The Bail Bill is an insidious affront to the rights of the individual to reasonable bail when charged with a criminal offence, to be presumed innocent until proven guilty, and to have both these rights interfered with only by an independent judicial officer. That the Bail Bill violates constitutional rights is frankly admitted by those supporting it. There is no doubt in my mind that there is no justifiable basis for this latest assault on the Bill of Rights.The bill, which was passed by the lower House, provides that any person who is charged with any one of a list of offences, and who had previously been convicted of any of those offences, must be denied bail. The automatic deprivation of the right to bail operates for a period of ten years after the accused has served the sentence of imprisonment imposed for the previous crime.The significance of this measure must be appreciated. It means that for a period of ten years after serving his sentence, an individual will be liable to be imprisoned immediately upon a charge being laid against him and he will only become eligible for bail after spending a minimum of four months in jail. That period can be extended indefinitely as long as some evidence is led before the court during that period. It means, in other words, that an individual will serve a mandatory minimum additional prison term of four months (it may be longer) because of his previous conviction and because a police officer determines that there is sufficient basis for a new charge.

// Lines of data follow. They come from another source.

-- pv_equiv track=rewrite | github.com/Mj-Promact/food-entities-ner | Preprocessing/spacy_helpers.py | prepare_spacy_data
-- ===== SOURCE A (Python) =====
-- def prepare_spacy_data(data: list) -> list:
--     """
--     Convert the data into spacy train data format.
--     Here data should be in following format, [(word, postag, tag), ...]
--     """
--
--     target_label = "FOOD"
--     spacy_data = []
--
--     for row in data:
--         words = []
--         entities = []
--         for i, (token, postag, tag) in enumerate(row):
--             words.append(token)
--
--             if tag == target_label:
--                 if i == 0:
--                     entities.append((i, len(token), target_label))
--                 else:
--                     st_pos = sum([len(word) for word in words[:-1]]) + i
--                     end_pos = st_pos + len(token)
--                     entities.append((st_pos, end_pos, target_label))
--
--         spacy_data.append((" ".join(words[:-1])+words[-1], {"entities": entities}))
--
--     return spacy_data
-- ===== SOURCE B (Python) =====
-- def _token_starts(row):
--     """Character start offset of every token (space-separated layout)."""
--     starts, pos = [], 0
--     for tok, _, _ in row:
--         starts.append(pos)
--         pos += len(tok) + 1
--     return starts
--
--
-- def _spacy_row(row):
--     starts = _token_starts(row)
--     entities = [(s, s + len(tok), "FOOD")
--                 for s, (tok, _, tag) in zip(starts, row) if tag == "FOOD"]
--     words = [tok for tok, _, _ in row]
--     return " ".join(words[:-1]) + words[-1], {"entities": entities}
--
--
-- def prepare_spacy_data(data: list) -> list:
--     return [_spacy_row(row) for row in data]
-- ===== Notes on version B (the rewrite author's own statement) =====
-- stated objective: alternative
-- what changed: B is a staged map over rows: it first materialises the list of token start offsets in one linear pass, then builds the entities by a zip+filter comprehension, instead of A's accumulator loop that re-sums the lengths of all previous tokens (a fresh prefix-sum comprehension) for every FOOD-tagged token.
import Mathlib
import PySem

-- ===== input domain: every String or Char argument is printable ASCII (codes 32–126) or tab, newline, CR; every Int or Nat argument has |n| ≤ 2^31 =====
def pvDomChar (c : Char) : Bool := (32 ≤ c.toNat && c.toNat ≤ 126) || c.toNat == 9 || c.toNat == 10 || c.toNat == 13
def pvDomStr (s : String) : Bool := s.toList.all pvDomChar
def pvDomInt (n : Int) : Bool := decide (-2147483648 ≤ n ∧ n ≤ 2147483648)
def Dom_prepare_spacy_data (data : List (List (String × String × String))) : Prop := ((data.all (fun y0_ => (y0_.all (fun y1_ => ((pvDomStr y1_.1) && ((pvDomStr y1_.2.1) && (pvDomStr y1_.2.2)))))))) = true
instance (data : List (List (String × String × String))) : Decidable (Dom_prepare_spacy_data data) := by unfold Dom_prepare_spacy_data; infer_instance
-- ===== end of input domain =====

-- B is a staged map per row (token-start list, then a zip+filter comprehension)
-- instead of A's accumulator loop re-summing prefix lengths per FOOD token
-- (objective: alternative decomposition).

-- ===== PORT A =====
-- inner-loop body of A: state = (words, entities), element = (i, (token, postag, tag))
def pvAstep (st : List String × List (Int × Int × String))
    (p : Int × (String × String × String)) : List String × List (Int × Int × String) :=
  let words := st.1 ++ [p.2.1]
  let entities :=
    if p.2.2.2 == "FOOD" then
      if p.1 == 0 then
        st.2 ++ [(p.1, PySem.Str.len p.2.1, "FOOD")]
      else
        let st_pos := ((PySem.List.slice words none (some (-1))).map
          (fun w => PySem.Str.len w)).sum + p.1
        let end_pos := st_pos + PySem.Str.len p.2.1
        st.2 ++ [(st_pos, end_pos, "FOOD")]
    else st.2
  (words, entities)

def prepare_spacy_data (data : List (List (String × String × String))) : List (String × (List (String × List (Int × Int × String)))) :=
  data.foldl (fun spacy_data row =>
    let we := (PySem.List.enumerate row).foldl pvAstep ([], [])
    -- " ".join(words[:-1]) + words[-1]  (words[-1] raises on an empty row: Pre_)
    spacy_data ++ [(PySem.Str.join " " (PySem.List.slice we.1 none (some (-1)))
        ++ ((PySem.List.pyGet? we.1 (-1)).getD ""),
      [("entities", we.2)])]) []

-- ===== PORT B =====
-- _token_starts: one linear pass collecting the start offset of each token
def pvTokenStarts (row : List (String × String × String)) : List Int :=
  (row.foldl (fun st r => (st.1 ++ [st.2], st.2 + PySem.Str.len r.1 + 1)) ([], 0)).1

-- _spacy_row: entities = zip+filter comprehension over the precomputed starts
def pvSpacyRow (row : List (String × String × String)) :
    String × List (String × List (Int × Int × String)) :=
  let starts := pvTokenStarts row
  let entities := (starts.zip row).filterMap (fun p =>
    if p.2.2.2 == "FOOD" then some (p.1, p.1 + PySem.Str.len p.2.1, "FOOD") else none)
  let words := row.map (fun r => r.1)
  (PySem.Str.join " " (PySem.List.slice words none (some (-1)))
      ++ ((PySem.List.pyGet? words (-1)).getD ""),
   [("entities", entities)])

def prepare_spacy_data_alt (data : List (List (String × String × String))) : List (String × (List (String × List (Int × Int × String)))) :=
  data.map pvSpacyRow

-- ===== PRECONDITION & SPEC =====
-- Pre_ excludes inputs containing an empty row: there Python A raises IndexError
-- on words[-1] (and B raises the same way).
def Pre_prepare_spacy_data (data : List (List (String × String × String))) : Prop :=
  ∀ row ∈ data, row ≠ []
instance (data : List (List (String × String × String))) : Decidable (Pre_prepare_spacy_data data) := by unfold Pre_prepare_spacy_data; infer_instance

def pvWitness_prepare_spacy_data : (List (List (String × String × String))) :=
  [[("apple", "NN", "FOOD"), ("pie", "NN", "O")]]

def Spec_prepare_spacy_data (data : List (List (String × String × String))) (out : List (String × (List (String × List (Int × Int × String))))) : Prop := out = prepare_spacy_data_alt data
instance (data : List (List (String × String × String))) (out : List (String × (List (String × List (Int × Int × String))))) : Decidable (Spec_prepare_spacy_data data out) := by
  unfold Spec_prepare_spacy_data
  -- nested DecidableEq built stepwise (plain infer_instance exceeds the search size on this type)
  haveI h1 : DecidableEq (String × List (Int × Int × String)) := inferInstance
  haveI h2 : DecidableEq (List (String × List (Int × Int × String))) := @instDecidableEqList _ h1
  haveI h3 : DecidableEq (String × List (String × List (Int × Int × String))) := inferInstance
  haveI h4 : DecidableEq (List (String × List (String × List (Int × Int × String)))) := @instDecidableEqList _ h3
  exact h4 out (prepare_spacy_data_alt data)

-- ===== CLAIM (what is proved, stated in full; the proofs are below) =====
def Claim_equal_prepare_spacy_data : Prop := ∀ (data : List (List (String × String × String))), Dom_prepare_spacy_data data → Pre_prepare_spacy_data data → Spec_prepare_spacy_data data (prepare_spacy_data data)

-- ===== LEMMAS AND PROOFS =====

-- Reference entity list: the entities of a row whose first token starts at `pos`.
def pvEnts (pos : Int) : List (String × String × String) → List (Int × Int × String)
  | [] => []
  | r :: t =>
      (if r.2.2 == "FOOD" then [(pos, pos + PySem.Str.len r.1, "FOOD")] else [])
        ++ pvEnts (pos + PySem.Str.len r.1 + 1) t

-- Reference start list from offset `pos`.
def pvSL (pos : Int) : List (String × String × String) → List Int
  | [] => []
  | r :: t => pos :: pvSL (pos + PySem.Str.len r.1 + 1) t

lemma pvTokenStarts_fold (row : List (String × String × String)) :
    ∀ (acc : List Int) (pos : Int),
      (row.foldl (fun st r => (st.1 ++ [st.2], st.2 + PySem.Str.len r.1 + 1)) (acc, pos)).1
        = acc ++ pvSL pos row := by
  induction row with
  | nil => intro acc pos; simp [pvSL]
  | cons r t ih =>
    intro acc pos
    simp only [List.foldl_cons, pvSL]
    rw [ih]
    simp

lemma pvZip_filterMap (row : List (String × String × String)) :
    ∀ pos : Int,
      ((pvSL pos row).zip row).filterMap (fun p =>
          if p.2.2.2 == "FOOD" then some (p.1, p.1 + PySem.Str.len p.2.1, "FOOD") else none)
        = pvEnts pos row := by
  induction row with
  | nil => intro pos; simp [pvSL, pvEnts]
  | cons r t ih =>
    intro pos
    simp only [pvSL, pvEnts, List.zip_cons_cons, List.filterMap_cons]
    have h := ih (pos + PySem.Str.len r.1 + 1)
    by_cases hf : (r.2.2 == "FOOD") = true
    · simpa [hf] using h
    · simpa [hf] using h

-- B's per-row entities are pvEnts 0 row.
lemma pvAlt_entities (row : List (String × String × String)) :
    ((pvTokenStarts row).zip row).filterMap (fun p =>
        if p.2.2.2 == "FOOD" then some (p.1, p.1 + PySem.Str.len p.2.1, "FOOD") else none)
      = pvEnts 0 row := by
  have h : pvTokenStarts row = pvSL 0 row := by
    simpa using pvTokenStarts_fold row [] 0
  rw [h, pvZip_filterMap]

-- A's inner fold, started on words ws (enumerate index ws.length), produces
-- words ws ++ tokens and entities es ++ pvEnts (running offset) row.
lemma pv_row_inv (row : List (String × String × String)) :
    ∀ (ws : List String) (es : List (Int × Int × String)),
      (PySem.List.enumerate row (ws.length : Int)).foldl pvAstep (ws, es)
        = (ws ++ row.map (fun r => r.1),
           es ++ pvEnts ((ws.map PySem.Str.len).sum + ws.length) row) := by
  induction row with
  | nil => intro ws es; simp [PySem.List.enumerate_nil, pvEnts]
  | cons r rest ih =>
    intro ws es
    rw [PySem.List.enumerate_cons, List.foldl_cons]
    have hstep : pvAstep (ws, es) ((ws.length : Int), r)
        = (ws ++ [r.1],
           es ++ (if r.2.2 == "FOOD"
             then [((ws.map PySem.Str.len).sum + ws.length,
                    (ws.map PySem.Str.len).sum + ws.length + PySem.Str.len r.1, "FOOD")]
             else [])) := by
      simp only [pvAstep, PySem.List.slice_to_neg_one, List.dropLast_concat]
      by_cases hf : (r.2.2 == "FOOD") = true
      · by_cases h0 : ws = []
        · subst h0; simp [hf]
        · have hlen0 : ws.length ≠ 0 := by simpa [List.length_eq_zero_iff] using h0
          have hne : (((ws.length : Nat) : Int) == 0) = false := by
            simp only [beq_eq_false_iff_ne, ne_eq, Int.natCast_eq_zero]
            exact hlen0
          have hlenfun : PySem.Str.len = (fun s : String => ((s.length : Nat) : Int)) :=
            funext (fun s => PySem.Str.len_eq s)
          simp [hf, hne, hlenfun]
      · simp [hf]
    rw [hstep]
    have harg : ((ws.length : Int) + 1) = (((ws ++ [r.1]).length : Nat) : Int) := by simp
    rw [harg, ih (ws ++ [r.1])]
    have hpos : (((ws ++ [r.1]).map PySem.Str.len).sum + ((ws ++ [r.1]).length : Int))
        = (ws.map PySem.Str.len).sum + ws.length + PySem.Str.len r.1 + 1 := by
      simp; ring
    rw [hpos]
    simp [pvEnts]

lemma pv_row_eq (row : List (String × String × String)) :
    (PySem.List.enumerate row).foldl pvAstep ([], [])
      = (row.map (fun r => r.1), pvEnts 0 row) := by
  simpa using pv_row_inv row [] []

-- ===== VERDICT (by name: the statement is the Claim_ definition above) =====
theorem prepare_spacy_data_spec : Claim_equal_prepare_spacy_data := by
  intro data _ _
  unfold Spec_prepare_spacy_data prepare_spacy_data prepare_spacy_data_alt
  rw [PySem.List.foldl_append_singleton_eq_map]
  refine (List.nil_append _).trans (List.map_congr_left ?_)
  intro row _
  rw [pv_row_eq row]
  simp only [pvSpacyRow, pvAlt_entities]
-- pv_equiv track=rewrite | github.com/atteahma/bubble-sort-game-solver | utils.py | index_to_ij
-- ===== SOURCE A (Python) =====
-- def index_to_ij(index, grid_widths):
--     i = 1
--     for width in grid_widths:
--         if index < width:
--             return i, index + 1
--         index -= width
--         i += 1
--     return None, None
-- ===== SOURCE B (Python) =====
-- from itertools import accumulate
--
-- def index_to_ij(index, grid_widths):
--     cum = list(accumulate(grid_widths))
--     j = next((k for k, c in enumerate(cum) if index < c), None)
--     if j is None:
--         return None, None
--     return j + 1, index - (cum[j - 1] if j else 0) + 1
-- ===== Notes on version B (the rewrite author's own statement) =====
-- stated objective: alternative
-- what changed: Replaces the mutating subtract-and-scan (decrementing index row by row) with a precomputed prefix-sum table of row boundaries: the row is the first boundary exceeding the original index, the column is the offset from the previous boundary.
import Mathlib
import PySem

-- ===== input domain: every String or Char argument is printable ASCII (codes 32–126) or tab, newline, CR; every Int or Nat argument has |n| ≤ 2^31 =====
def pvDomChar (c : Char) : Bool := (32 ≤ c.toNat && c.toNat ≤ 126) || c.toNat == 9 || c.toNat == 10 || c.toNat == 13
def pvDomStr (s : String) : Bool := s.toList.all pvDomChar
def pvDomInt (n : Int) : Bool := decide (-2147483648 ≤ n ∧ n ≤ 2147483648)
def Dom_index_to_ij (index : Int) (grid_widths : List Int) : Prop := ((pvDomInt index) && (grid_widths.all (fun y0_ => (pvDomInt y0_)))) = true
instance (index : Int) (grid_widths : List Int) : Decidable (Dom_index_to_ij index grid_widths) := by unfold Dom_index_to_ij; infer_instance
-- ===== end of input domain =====

-- B replaces A's mutating subtract-and-scan by a prefix-sum boundary table plus a first-crossing search (alternative decomposition, same cost).


-- ===== PORT A =====
-- A's loop: mutate index (index -= width) and counter i; return on the first row with index < width.
def indexToIjGo (index : Int) (i : Int) : List Int → Option Int × Option Int
  | [] => (none, none)
  | w :: ws => if index < w then (some i, some (index + 1)) else indexToIjGo (index - w) (i + 1) ws

def index_to_ij (index : Int) (grid_widths : List Int) : Option Int × Option Int :=
  indexToIjGo index 1 grid_widths

-- ===== PORT B =====
-- itertools.accumulate
def cumAux (s : Int) : List Int → List Int
  | [] => []
  | w :: ws => (s + w) :: cumAux (s + w) ws

-- next((k for k, c in enumerate(cum) if index < c), None)
def findIdxAux (index : Int) (k : Nat) : List Int → Option Nat
  | [] => none
  | c :: cs => if index < c then some k else findIdxAux index (k + 1) cs

def index_to_ij_alt (index : Int) (grid_widths : List Int) : Option Int × Option Int :=
  let cum := cumAux 0 grid_widths
  match findIdxAux index 0 cum with
  | none => (none, none)
  | some j => (some ((j : Int) + 1), some (index - (if j = 0 then 0 else cum.getD (j - 1) 0) + 1))

-- ===== PRECONDITION & SPEC =====
def Spec_index_to_ij (index : Int) (grid_widths : List Int) (out : Option Int × Option Int) : Prop := out = index_to_ij_alt index grid_widths
instance (index : Int) (grid_widths : List Int) (out : Option Int × Option Int) : Decidable (Spec_index_to_ij index grid_widths out) := by unfold Spec_index_to_ij; infer_instance

-- ===== CLAIM (what is proved, stated in full; the proofs are below) =====
def Claim_equal_index_to_ij : Prop := ∀ (index : Int) (grid_widths : List Int), Dom_index_to_ij index grid_widths → Spec_index_to_ij index grid_widths (index_to_ij index grid_widths)

-- ===== LEMMAS AND PROOFS =====
theorem findIdxAux_shift (idx : Int) : ∀ (cs : List Int) (k : Nat),
    findIdxAux idx (k + 1) cs = (findIdxAux idx k cs).map (· + 1) := by
  intro cs
  induction cs with
  | nil => intro k; simp [findIdxAux]
  | cons c cs ih =>
    intro k
    by_cases h : idx < c
    · simp [findIdxAux, h]
    · simp [findIdxAux, h, ih]

theorem go_eq_alt (idx : Int) : ∀ (ws : List Int) (s i : Int),
    indexToIjGo (idx - s) i ws =
      (match findIdxAux idx 0 (cumAux s ws) with
       | none => (none, none)
       | some j => (some (i + (j : Int)),
           some (idx - (if j = 0 then s else (cumAux s ws).getD (j - 1) 0) + 1))) := by
  intro ws
  induction ws with
  | nil => intro s i; simp [indexToIjGo, cumAux, findIdxAux]
  | cons w ws ih =>
    intro s i
    by_cases h : idx < s + w
    · have h' : idx - s < w := by omega
      simp [indexToIjGo, cumAux, findIdxAux, h, h']
    · have h' : ¬ idx - s < w := by omega
      have hsub : idx - s - w = idx - (s + w) := by omega
      simp only [indexToIjGo, cumAux, findIdxAux, if_neg h, if_neg h', hsub]
      rw [ih (s + w) (i + 1), findIdxAux_shift]
      cases hf : findIdxAux idx 0 (cumAux (s + w) ws) with
      | none => simp
      | some j =>
        cases j with
        | zero => simp
        | succ j' =>
          simp
          ring

-- ===== VERDICT (by name: the statement is the Claim_ definition above) =====
theorem index_to_ij_spec : Claim_equal_index_to_ij := by
  intro index grid_widths _
  unfold Spec_index_to_ij index_to_ij index_to_ij_alt
  have := go_eq_alt index grid_widths 0 1
  rw [show index - 0 = index by omega] at this
  rw [this]
  cases hf : findIdxAux index 0 (cumAux 0 grid_widths) with
  | none => simp [hf]
  | some j => simp [hf, Int.add_comm]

The latter point needs to be emphasised. As the law operates at present, the question whether a person charged with an offence is to be denied bail is determined by an independent judicial officer, first by a magistrate and then a High Court judge. A judicial officer is permitted to deny bail primarily if it is established either that the accused will not turn up for trial, will commit an offence while on bail, or will interfere with a witness. The law therefore strikes a balance between the interest of the accused not to be deprived of liberty until he is proved guilty of an offence, on the one hand, and the interests of the community at large to be protected against the commission of further crime or an escape from justice. And what is crucial is that this interplay of rights is mediated by an independent, legally trained judicial officer who is expected to respect the balance struck by the law.What the Bail Bill does, in effect, is to vest in the police the power, without review, to imprison someone previously convicted of a particular offence for a mandatory minimum period of four months. The bill therefore puts us on the cusp of a police state. It creates a class of individuals, those having served a sentence for a particular crime less than ten years ago, who are under the power of police officers, and who are in danger of being imprisoned for a mandatory period of at least four months, simply on the say-so of police officers.
It does not require a fertile mind to appreciate the abuse to which such provisions might be put. One only needs recall the fiasco of the scores of individuals charged with offences under the Anti-Gang Act during the recent State of Emergency, only to be released because there was no evidence to support the charges. The question which arises is this. What purpose is this bill to serve? And on what basis is this admitted violation of fundamental rights justified?Certainly it will put out of commission for at least four months those individuals who had previously committed a listed offence or who the police say have committed another. For that four-month period, those individuals will be behind bars and the community is therefore potentially protected from any offences that they might have committed.The protection which is achieved is therefore speculative. It is premised upon their charged committing further offences while on bail, but without any proof that they would in fact have done so.But at the end of the four-month period, then what?
If the police are unable to start the case or unable to establish that the accused is a flight risk, or will re-offend or will interfere with witnesses, he will likely be put on bail. On the other hand, if the police are able to establish any of these matters, the judicial officer can refuse bail. Which leads to this question: if such evidence is available, why not use it in the first place to support an application to deny bail?The point is this: the Bail Bill is only really of any value in those cases where the police are unable to prove that the accused will use his freedom to violate the law. But that is precisely the circumstances under which the community does not need protection and the accused–who is entitled to be presumed innocent of the new charge–does.The solution to the crime wave is not a further dilution of fundamental rights and freedoms.US Supreme Court Justice Thurgood Marshall once said: "History teaches us that grave threats to liberty often come in times of urgency, when constitutional rights seem too extravagant to endure... When we allow fundamental freedoms to be sacrificed in the name of real or perceived exigency, we invariably come to regret it."
The law already provides a finely tuned scheme for protecting the public from the criminal element and at the same time respecting fundamental rights and freedoms. The solution is to provide the police with the resources to establish what is necessary to persuade the judiciary to deny bail where it is warranted. The solution is not to create a state of emergency in disguise by giving police officers arbitrary power to order the imprisonment of citizens who are entitled to be presumed innocent, even if they have offended against the law in the past.